Modular design is desirable as each module is constructed with artifacts that have a strong affinity for each other. Each artifact name can be made unique by incorporating the module name in it's identity. A module in TAQ is a scope and templates are sub-modules, each with it's own namespace distinct from that of the scope that encloses it,
Beyond defining a namespace, a scope can can be assigned a locale and hold properties set as key-value pairs. The built-in default scope is named "global" and it is implied when scope name is omitted from a reference to an artifact or template.
Identifiers
Identifiers in TAQ follow the Java naming syntax: identifiers begin with an alpha character which is followed by any number of alpha or numeric characters or "_" underscore. You see in all the TAQ examples a naming convention different from Java's camelCase. The convention is intended to make TAQ look different from Java and uses all lower-case names, with underscore character used to separate words eg. surface_area.

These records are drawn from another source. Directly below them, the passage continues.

-- pv_equiv track=rewrite | github.com/sahitilucky/Reliability-Aware-Tester-based-evaluation-framework | iir_methods/utils.py | join_the_content
-- ===== SOURCE A (Python) =====
-- def longest_common_substring(S, T):
--     m = len(S)
--     n = len(T)
--     counter = [[0] * (n + 1) for x in range(m + 1)]
--     longest = 0
--     lcs_set = []
--     lcs_indices = []
--     for i in range(m):
--         for j in range(n):
--             if S[i] == T[j]:
--                 c = counter[i][j] + 1
--                 counter[i + 1][j + 1] = c
--                 if c > longest:
--                     lcs_set = []
--                     lcs_indices = []
--                     longest = c
--                     lcs_indices.append((i - c + 1, i + 1, j - c + 1, j + 1))
--                     lcs_set.append(S[i - c + 1:i + 1])
--                 elif c == longest:
--                     lcs_indices.append((i - c + 1, i + 1, j - c + 1, j + 1))
--                     lcs_set.append(S[i - c + 1:i + 1])
--     # print (lcs_set)
--     # print (lcs_indices)
--     return lcs_set, lcs_indices
--
-- def join_the_content(snippets):
--     content = snippets[0]
--     for i in range(1, len(snippets)):
--         # print ("Snippet %d: %s",i, snippets[i])
--         lcs_set, lcs_indices = longest_common_substring(content, snippets[i])
--         # print (lcs_set)
--         # print (lcs_indices)
--         if (lcs_set == []):
--             # print ("Empty lcs set")
--             # print ("Content:", content)
--             # print ("Snippet: ", snippets[i])
--             lcs_set = ""
--             lcs_indices = (len(content), len(content), 0, 0)
--         else:
--             lcs_set, lcs_indices = lcs_set[0], lcs_indices[0]
--         joined_text = ''
--         if len(content[0:lcs_indices[0]]) > len(snippets[i][0:lcs_indices[2]]):
--             joined_text = content[0:lcs_indices[0]]
--         else:
--             joined_text = snippets[i][0:lcs_indices[2]]
--         joined_text += lcs_set
--         if len(content[lcs_indices[1]:]) > len(snippets[i][lcs_indices[3]:]):
--             joined_text += content[lcs_indices[1]:]
--         else:
--             joined_text += snippets[i][lcs_indices[3]:]
--         content = joined_text
--         # print ("joined_content:", content)
--     # print ("Final content:" , content)
--     return content
-- ===== SOURCE B (Python) =====
-- def _best_common_run(S, T):
--     """Longest common substring via diagonal scans with O(1) extra state.
--
--     Returns (c, i, j) where c is the length of the longest common substring
--     and (i, j) are the last indices of its lexicographically-first
--     occurrence pair (end-in-S first, then end-in-T); c == 0 if none.
--     """
--     m, n = len(S), len(T)
--     best = (0, 0, 0)  # (-c, i, j) minimised lexicographically, stored as (c, i, j)
--     for d in range(-(n - 1), m) if m and n else []:
--         # diagonal d: pairs (i, j) with i - j == d
--         i = d if d > 0 else 0
--         j = i - d
--         run = 0
--         while i < m and j < n:
--             run = run + 1 if S[i] == T[j] else 0
--             if run > 0:
--                 c, bi, bj = best
--                 if run > c or (run == c and (i < bi or (i == bi and j < bj))):
--                     best = (run, i, j)
--             i += 1
--             j += 1
--     return best
--
-- def _join2(S, T):
--     c, i, j = _best_common_run(S, T)
--     if c == 0:
--         return S + T
--     i0, j0 = i - c + 1, j - c + 1
--     pre = S[:i0] if i0 > j0 else T[:j0]
--     suf = S[i + 1:] if len(S) - i - 1 > len(T) - j - 1 else T[j + 1:]
--     return pre + S[i0:i + 1] + suf
--
-- def join_the_content(snippets):
--     content = snippets[0]
--     for snip in snippets[1:]:
--         content = _join2(content, snip)
--     return content
-- ===== Notes on version B (the rewrite author's own statement) =====
-- stated objective: alternative
-- what changed: A builds an (m+1)x(n+1) DP table plus full candidate lists per joined snippet; B scans the two strings diagonal by diagonal keeping only a running match length and one best (length, end-in-S, end-in-T) triple with an explicit lexicographic tie-break, in O(1) extra space.
import Mathlib
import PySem

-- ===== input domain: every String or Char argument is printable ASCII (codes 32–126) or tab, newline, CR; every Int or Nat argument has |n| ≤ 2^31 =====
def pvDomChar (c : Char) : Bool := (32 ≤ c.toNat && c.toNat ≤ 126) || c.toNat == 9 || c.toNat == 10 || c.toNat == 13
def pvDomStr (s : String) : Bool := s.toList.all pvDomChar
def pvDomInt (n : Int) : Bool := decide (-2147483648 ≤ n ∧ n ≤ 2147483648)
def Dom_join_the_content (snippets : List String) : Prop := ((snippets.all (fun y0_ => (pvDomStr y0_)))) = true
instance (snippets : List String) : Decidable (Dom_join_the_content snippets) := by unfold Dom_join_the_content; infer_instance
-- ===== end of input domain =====

-- B replaces A's (m+1)x(n+1) DP table and candidate lists by O(1)-state diagonal scans of
-- the two strings with an explicit (length, end-in-S, end-in-T) tie-break; same return value.
-- ===== PORT A =====
-- A-side helper: Python's `longest_common_substring` inner-cell body, on List Char.
-- State = (counter, longest, lcs_set, lcs_indices); strings handled as List Char
-- (PySem.Str functions are thin wrappers over the list side).
def lcsCellA (S T : List Char)
    (st : List (List Int) × Int × List (List Char) × List (Int × Int × Int × Int))
    (i j : Int) : List (List Int) × Int × List (List Char) × List (Int × Int × Int × Int) :=
  let (counter, longest, lcs_set, lcs_indices) := st
  if PySem.List.pyGetD S i ' ' = PySem.List.pyGetD T j ' ' then
    let c := PySem.List.pyGetD (PySem.List.pyGetD counter i []) j 0 + 1
    let counter := PySem.List.pySetD counter (i + 1)
        (PySem.List.pySetD (PySem.List.pyGetD counter (i + 1) []) (j + 1) c)
    if c > longest then
      (counter, c, [PySem.List.slice S (some (i - c + 1)) (some (i + 1))],
        [(i - c + 1, i + 1, j - c + 1, j + 1)])
    else if c = longest then
      (counter, longest, lcs_set ++ [PySem.List.slice S (some (i - c + 1)) (some (i + 1))],
        lcs_indices ++ [(i - c + 1, i + 1, j - c + 1, j + 1)])
    else (counter, longest, lcs_set, lcs_indices)
  else st

-- Python's `longest_common_substring(S, T)`.
def lcsA (S T : List Char) : List (List Char) × List (Int × Int × Int × Int) :=
  let m : Int := S.length
  let n : Int := T.length
  let counter := (PySem.List.pyRange 0 (m + 1) 1).map (fun _ => List.replicate (n + 1).toNat (0 : Int))
  let st := (PySem.List.pyRange 0 m 1).foldl
    (fun st i => (PySem.List.pyRange 0 n 1).foldl (fun st j => lcsCellA S T st i j) st)
    (counter, 0, [], [])
  (st.2.2.1, st.2.2.2)

-- one iteration of A's joining loop (content, snippets[i] as List Char)
def join2A (content T : List Char) : List Char :=
  let p := lcsA content T
  -- Python: `if lcs_set == []` takes the sentinel, else element 0 of each list
  -- (lists are nonempty there, so headD is exact).
  let s0 := if p.1 = [] then ([] : List Char) else p.1.headD []
  let idx := if p.1 = [] then ((content.length : Int), (content.length : Int), (0 : Int), (0 : Int))
             else p.2.headD (0, 0, 0, 0)
  let pre := if (PySem.List.slice content (some 0) (some idx.1)).length >
                (PySem.List.slice T (some 0) (some idx.2.2.1)).length
             then PySem.List.slice content (some 0) (some idx.1)
             else PySem.List.slice T (some 0) (some idx.2.2.1)
  let joined := pre ++ s0
  if (PySem.List.slice content (some idx.2.1) none).length >
     (PySem.List.slice T (some idx.2.2.2) none).length
  then joined ++ PySem.List.slice content (some idx.2.1) none
  else joined ++ PySem.List.slice T (some idx.2.2.2) none

def join_the_content (snippets : List String) : String :=
  let content := (PySem.List.pyGetD snippets 0 "").toList  -- snippets[0]; Pre_ excludes []
  String.ofList ((PySem.List.pyRange 1 (snippets.length : Int) 1).foldl
    (fun content i => join2A content (PySem.List.pyGetD snippets i "").toList) content)

-- ===== PORT B =====
-- B-side helper: the tuple comparison `run > c or (run == c and (i < bi or (i == bi and j < bj)))`.
def betterB (t b : Nat × Nat × Nat) : Bool :=
  b.1 < t.1 || (t.1 == b.1 && (t.2.1 < b.2.1 || (t.2.1 == b.2.1 && t.2.2 < b.2.2)))

-- the `while i < m and j < n` walk down one diagonal (fuel ≥ steps remaining; guard stops it)
def diagWalk (S T : List Char) : Nat → Nat → Nat → Nat → (Nat × Nat × Nat) → (Nat × Nat × Nat)
  | 0, _, _, _, best => best
  | fuel + 1, i, j, run, best =>
    if i < S.length ∧ j < T.length then
      let run' := if S.getD i ' ' = T.getD j ' ' then run + 1 else 0
      let best' := if 0 < run' then (if betterB (run', i, j) best then (run', i, j) else best) else best
      diagWalk S T fuel (i + 1) (j + 1) run' best'
    else best

-- Python's `_best_common_run` (i, j, run are nonnegative throughout; Nat carries the same values)
def bestCommonRun (S T : List Char) : Nat × Nat × Nat :=
  let m := S.length
  let n := T.length
  if m = 0 ∨ n = 0 then (0, 0, 0)
  else
    (PySem.List.pyRange (-(n - 1 : Int)) m 1).foldl
      (fun best d =>
        let i : Nat := if 0 < d then d.toNat else 0
        let j : Nat := ((i : Int) - d).toNat
        diagWalk S T (m + n) i j 0 best)
      (0, 0, 0)
-- pv_equiv track=rewrite | github.com/pypi-data/pypi-mirror-132 | packages/sedatatools/sedatatools-1.1.0-py2.py3-none-any.whl/sedatatools/facility_tagging/__init__.py | size_category_tagging
-- ===== SOURCE A (Python) =====
-- from typing import Literal
--
-- def size_category_tagging(size_text: str) -> Literal["Small", "Medium", "Large"]:
--     """
--     Categorizes size into small, medium or large based on the area
--     :param pricing: dataframe consisting of pricing data for one week
--     :return: size category (small, medium or large)
--     """
--
--     tmp_char = ''
--     dig_enc = False
--     tmp_dimensions = []
--
--     for char in size_text:
--         if char.isdigit():
--             tmp_char = tmp_char + char
--         else:
--             tmp_dimensions.append(tmp_char)
--             tmp_char = ''
--     else:
--         tmp_dimensions.append(tmp_char)
--
--     tmp_dimensions = [dim for dim in tmp_dimensions if dim != '']
--
--     size_sq_ft = int(tmp_dimensions[0]) * int(tmp_dimensions[1])
--
--     if size_sq_ft < 100:
--         return "Small"
--     elif size_sq_ft >= 100 and size_sq_ft < 200:
--         return "Medium"
--     elif size_sq_ft >= 200 and size_sq_ft < 100000:
--         return "Large"
--     else:
--         raise ValueError(
--             f"Seomething is wrong with the sqare footage, it's either to big or some other invalid value: {size_sq_ft}")
-- ===== SOURCE B (Python) =====
-- def size_category_tagging(size_text: str):
--     """
--     Single streaming pass: instead of collecting all digit runs as strings and
--     calling int() on the first two, walk the characters once with a shared
--     iterator, build each number arithmetically (ord(ch) - 48 accumulation) and
--     stop as soon as the second number is complete.
--     """
--     it = iter(size_text)
--
--     def next_number():
--         val = None
--         for ch in it:
--             if '0' <= ch <= '9':
--                 val = (0 if val is None else val) * 10 + (ord(ch) - 48)
--             elif val is not None:
--                 return val
--         if val is None:
--             raise IndexError('fewer than two dimensions in size text')
--         return val
--
--     size_sq_ft = next_number() * next_number()
--     if size_sq_ft >= 100000:
--         raise ValueError(
--             f"Seomething is wrong with the sqare footage, it's either to big or some other invalid value: {size_sq_ft}")
--     return "Small" if size_sq_ft < 100 else "Medium" if size_sq_ft < 200 else "Large"
-- ===== Notes on version B (the rewrite author's own statement) =====
-- stated objective: alternative
-- what changed: A collects every digit run as a string in a list, filters out empties and calls int() on the first two; B makes one streaming pass with a shared character iterator, building each number arithmetically (val*10 + ord(ch)-48) and stopping as soon as the second number is complete, then classifies the product by direct threshold comparisons.
import Mathlib
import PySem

An identifier may refer to a scope, template, a term or a declared artifact such as an axiom list. Two and sometimes three identifiers may be combined to form a name using a period "." as a separator. Hence a name can be referred to as being 1-part, 2-part or 3-part according to the number of identifiers it contains.
Addresses
An address is a name containing two identifiers and an at '@' symbol to signify the scope part. A template address leads with the @ followed by scope and template identifiers, for example, "@Asia.megacities" for a template named "megacities" in a scope named "Asia". An artifact address has the scope as the last name preceded by an @, for example, "city_listy@Asia" for an axiom list named "city_list" in a scope named "Asia".The global scope is a special case in that the "global" identifier can be dropped leaving just the @ symbol, for example, "mega_city_list@"
Namespace Scheme
Addresses are not ambiguous while names other than 3-part ones potentially are. The compiler has a strategy for resolving 1 or 2 part names. A 1-part name search starts with the current namespace. If the referenced item is not found, a search is performed in the global scope.
A 2-part name search starts by assuming the first part identifies a template in the current scope. If the referenced item is not found, first part is assumed to be a scope and a search is performed in that scope. From this it follows that good practice is to avoid placing items in the global scope unless it is intentional and preferring to use addresses to reference items belong ing to a different namespace than the current one.